We use unrestricted Hartree-Fock, density matrix renormalization group, and variational projected entangled pair state calculations to investigate the ground state phase diagram of the triangular lattice Hubbard model at "half doping" relative to single occupancy, i.e. at a filling of $(1\pm \frac{1}{2})$ electrons per site. The electron-doped case has a nested Fermi surface in the non-interacting limit, and hence a weak-coupling instability towards density-wave orders whose wavevectors are determined by Fermi surface nesting conditions. We find that at moderate to strong interaction strengths other spatially-modulated orders arise, with wavevectors distinct from the nesting vectors. In particular, we identify a series closely-competing itinerant long-wavelength magnetically ordered states, yielding to uniform ferromagnetic order at the largest interaction strengths. For half-hole doping and a similar range of interaction strengths, our data indicate that magnetic orders are most likely absent.

Figures (7)

• Figure 1: Ground-state phase diagram of the TLHM as a function of $U$ at 1/2 electron doping. The magnetic orders of the different phases are illustrated in Table. \ref{['tbl:HForders']}. The abbreviation $n$Q stands for spin-density waves with $n$ momentum component. The I stands for noncoplanar, and II stands for collinear. MQS:multi-Q noncoplanar stripe. FP: full spin polarization. (a) Phase diagram obtained from unrestricted Hartree-Fock simulations. (b) Phase diagram inferred from tensor network calculations. The obtained large-scale SDWs include collinear orders akin to 6Q-II as well as (coplanar) spiral order.

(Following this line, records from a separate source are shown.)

-- B replaces A's find-and-skip while-loop by a direct for-loop over candidate indices; no speed claim.
-- Pre_ restricts start to nonnegative scan positions (A's behaviour on negative start follows
-- str.find's negative-index wraparound, outside this helper's natural domain).


-- ===== PORT A =====
-- A's while-loop: repeated idx = source.find(markup, pos); skip hits adjacent to a backtick
def findA_loop (source markup : String) (pos : Int) : Option Int :=
  if hpos : pos ≤ PySem.Str.len source - PySem.Str.len markup then
    -- idx = source.find(markup, pos)  (inlined below)
    if hneg : PySem.Str.findFrom source markup pos < 0 then none
    else if hg1 : 0 < PySem.Str.findFrom source markup pos ∧
        PySem.Str.pyGet? source (PySem.Str.findFrom source markup pos - 1) = some '`' then
      findA_loop source markup (PySem.Str.findFrom source markup pos + 1)
    else if hg2 : PySem.Str.findFrom source markup pos + PySem.Str.len markup < PySem.Str.len source ∧
        PySem.Str.pyGet? source (PySem.Str.findFrom source markup pos + PySem.Str.len markup) = some '`' then
      findA_loop source markup (PySem.Str.findFrom source markup pos + 1)
    else some (PySem.Str.findFrom source markup pos)
  else none
termination_by (PySem.Str.len source - PySem.Str.len markup + 1 - pos).toNat
decreasing_by
  all_goals
  · have hm0 : (0:Int) ≤ PySem.Str.len markup := by
      simp [PySem.Str.len_eq]
    have hle : pos ≤ PySem.Str.findFrom source markup pos := by
      by_cases hp : 0 ≤ pos
      · have hk : pos.toNat ≤ source.toList.length := by
          simp only [PySem.Str.len_eq] at hpos hm0; omega
        have hcast : ((pos.toNat : Nat) : Int) = pos := Int.toNat_of_nonneg hp
        have hne : PySem.Chars.findFrom source.toList markup.toList ((pos.toNat : Nat) : Int) ≠ -1 := by
          rw [hcast, ← PySem.Str.findFrom_eq]; omega
        have := (PySem.Chars.findFrom_natCast_spec source.toList markup.toList pos.toNat hk hne).1
        rw [hcast, ← PySem.Str.findFrom_eq] at this
        omega
      · omega
    omega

• Figure 2: (a) Density of states for the model at $U=0$. A Van Hove singularity is located at single-particle energy $E=2$. (b) Fermi surface (blue dashed line) in the Brillouin zone for $\overline{\langle n_i\rangle}=\frac{3}{2}$. The Fermi energy is $E_F=2$. There are three nesting vectors $\mathbf{Q}_{M_i} = -\mathbf{Q}_{M_i}$ modulo reciprocal lattice vectors.

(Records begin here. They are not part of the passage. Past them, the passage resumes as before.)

-- pv_equiv track=rewrite | github.com/daedalus/libciphers | src/libciphers/__init__.py | cumulative_shift_decrypt
-- ===== SOURCE A (Python) =====
-- def cumulative_shift_decrypt(cipher: str) -> str:
--     """Cumulative shift - each letter shifted by running total"""
--     result = ""
--     total = 0
--     for c in cipher:
--         if c.isalpha():
--             total = (total + 1) % 26
--             result += chr((ord(c) - ord("A") - total) % 26 + ord("A"))
--         else:
--             result += c
--     return result
-- ===== SOURCE B (Python) =====
-- def cumulative_shift_decrypt(cipher: str) -> str:
--     """Cumulative shift - each letter shifted by running total"""
--     totals = []
--     t = 0
--     for c in cipher:
--         t += c.isalpha()
--         totals.append(t)
--     return "".join(
--         chr((ord(c) - ord("A") - t % 26) % 26 + ord("A")) if c.isalpha() else c
--         for c, t in zip(cipher, totals)
--     )
-- ===== Notes on version B (the rewrite author's own statement) =====
-- stated objective: alternative
-- what changed: B splits A's single counter-maintaining loop into two passes: it first builds a prefix-count table of alphabetic characters, then maps a stateless per-character transform over the string zipped with that table and joins the result.
import Mathlib
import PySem

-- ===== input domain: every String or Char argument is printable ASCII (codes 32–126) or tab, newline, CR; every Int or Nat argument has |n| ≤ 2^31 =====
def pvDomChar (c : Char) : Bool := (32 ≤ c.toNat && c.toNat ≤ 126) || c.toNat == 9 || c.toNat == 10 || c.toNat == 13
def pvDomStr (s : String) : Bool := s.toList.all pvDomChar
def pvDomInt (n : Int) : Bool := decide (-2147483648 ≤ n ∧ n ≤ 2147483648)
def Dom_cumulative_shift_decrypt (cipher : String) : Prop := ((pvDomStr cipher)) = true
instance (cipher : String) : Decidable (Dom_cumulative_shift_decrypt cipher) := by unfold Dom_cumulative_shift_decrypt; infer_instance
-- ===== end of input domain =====

-- B replaces A's single counter-carrying loop by two passes: a prefix-count table of
-- alphabetic characters, then a stateless per-character transform joined at the end (objective: alternative).


-- ===== PORT A =====
-- one loop: result string and running total, total updated then used
def csdAStep (st : List Char × Int) (c : Char) : List Char × Int :=
  if PySem.Chars.isalpha c then
    let t := PySem.Int.mod (st.2 + 1) 26
    (st.1 ++ [Char.ofNat ((PySem.Int.mod ((c.toNat : Int) - 65 - t) 26 + 65).toNat)], t)
  else
    (st.1 ++ [c], st.2)

def cumulative_shift_decrypt (cipher : String) : String :=
  String.mk (cipher.toList.foldl csdAStep ([], 0)).1

-- ===== PORT B =====
-- pass 1: prefix counts of alphabetic characters
def csdTotals (cs : List Char) (t : Nat) : List Nat :=
  match cs with
  | [] => []
  | c :: rest =>
      let t' := t + (if PySem.Chars.isalpha c then 1 else 0)
      t' :: csdTotals rest t'

-- pass 2: stateless per-character transform
def csdTrans (p : Char × Nat) : Char :=
  if PySem.Chars.isalpha p.1 then
    Char.ofNat ((PySem.Int.mod ((p.1.toNat : Int) - 65 - ((p.2 % 26 : Nat) : Int)) 26 + 65).toNat)
  else p.1

def cumulative_shift_decrypt_alt (cipher : String) : String :=
  String.mk ((cipher.toList.zip (csdTotals cipher.toList 0)).map csdTrans)

-- ===== PRECONDITION & SPEC =====
def Spec_cumulative_shift_decrypt (cipher : String) (out : String) : Prop := out = cumulative_shift_decrypt_alt cipher
instance (cipher : String) (out : String) : Decidable (Spec_cumulative_shift_decrypt cipher out) := by unfold Spec_cumulative_shift_decrypt; infer_instance

-- ===== CLAIM (what is proved, stated in full; the proofs are below) =====
def Claim_equal_cumulative_shift_decrypt : Prop := ∀ (cipher : String), Dom_cumulative_shift_decrypt cipher → Spec_cumulative_shift_decrypt cipher (cumulative_shift_decrypt cipher)

-- ===== LEMMAS AND PROOFS =====

-- A's running total after each prefix equals that prefix's alpha count mod 26;
-- relating the two loops by induction with both accumulators generalized.
theorem csd_loop (cs : List Char) : ∀ (acc : List Char) (n : Nat),
    (cs.foldl csdAStep (acc, ((n % 26 : Nat) : Int))).1
      = acc ++ (cs.zip (csdTotals cs n)).map csdTrans := by
  induction cs with
  | nil => intro acc n; simp [csdTotals]
  | cons c rest ih =>
    intro acc n
    by_cases h : PySem.Chars.isalpha c = true
    · have hmod : PySem.Int.mod (((n % 26 : Nat) : Int) + 1) 26 = (((n + 1) % 26 : Nat) : Int) := by
        have : (((n % 26 : Nat) : Int) + 1) = (((n % 26 + 1 : Nat)) : Int) := by push_cast; ring
        rw [this, show (26:Int) = ((26:Nat):Int) from rfl, PySem.Int.mod_natCast]
        congr 1
        omega
      simp only [List.foldl, csdAStep, h, if_true, csdTotals, List.zip_cons_cons, List.map_cons]
      rw [hmod, ih]
      simp [csdTrans, h, List.append_assoc]
    · simp only [List.foldl, csdAStep, h, if_false, csdTotals, List.zip_cons_cons, List.map_cons,
        Bool.false_eq_true]
      rw [ih]
      simp [csdTrans, h, List.append_assoc]

-- ===== VERDICT (by name: the statement is the Claim_ definition above) =====
theorem cumulative_shift_decrypt_spec : Claim_equal_cumulative_shift_decrypt := by
  intro cipher _
  unfold Spec_cumulative_shift_decrypt cumulative_shift_decrypt cumulative_shift_decrypt_alt
  exact congrArg String.mk (by simpa using csd_loop cipher.toList [] 0)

• Figure 3: Tensor network results for 1/2 electron doping. (a,b) DMRG data. (a) Polarization $\overline {\langle S_{z}(i) \rangle}$ (polarization per site) as a function of $U$ for different geometries: four-leg zigzag cylinder with length 20, 36-site triangular flake, and 48-site hexagonal flake. The $\overline {\langle S_{z}(i) \rangle}$ is evaluated for the highest-weight ground state averaged without edge sites. (b) Static structural factor $S(\bm{k})=\sum_{m}e^{i \bm{k}\cdot (\bm{r}_m-\bm{r}_n)}[\langle \bm{S}(m) \cdot \bm{S}(n)\rangle-\langle \bm{S}(m)\rangle \cdot \langle \bm{S}(n)\rangle]$ averaged for the central sites $m$ of the cylinder geometry, $U=8$. The $\bm{k}$ can be projected to two orthogonal components $k_{\perp}$ and $k_{\parallel}$. The four possible values of $k_{\parallel}$ correspond to four colored cuts in the Brillouin zone, shown in the insets. (The red dashed lines are along the same cut through M1 and M2.) (c) PEPS variational energy data for different unit cells. The dashed lines denote HF energies for comparison, with full spin polarization at $U=7,9$. Different PEPS unit cells $m \times n$ are used, which sets the maximal possible unit cells of the obtained states. The spiral-like states obtained for $2 \times 8$ PEPS unit cell at $U=9$ have smaller actual unit cells, i.e., $1 \times 8$. The $2 \times 2$ and $3 \times 6$ states for $U=4,7$ are collinear. We perform extrapolation to the $D^{-1}=0$ limit based on $E(D)=E_0+ c/D^\alpha$ ansatz suppm.
• Figure S1: Finite triangular lattices studied by DMRG. (a) 36-site triangular flake. (b) 48-site hexagonal flake. (c) Four-leg zigzag cylinder with length 20 (periodic boundary condition imposed for the tangential direction).
• Figure S2: DMRG data example for ferromagnetization for the 48-site hexagonal flake. The plot shows the lowest energy in a given sector of the total spin $S_{\mathrm{tot}}$ at $U=10$ for various SU(2)-invariant bond dimensions. The largest energy errors are estimated to be in the order $10^{-3}$. The triangular and cylindrical geometry has one and two orders of smaller errors.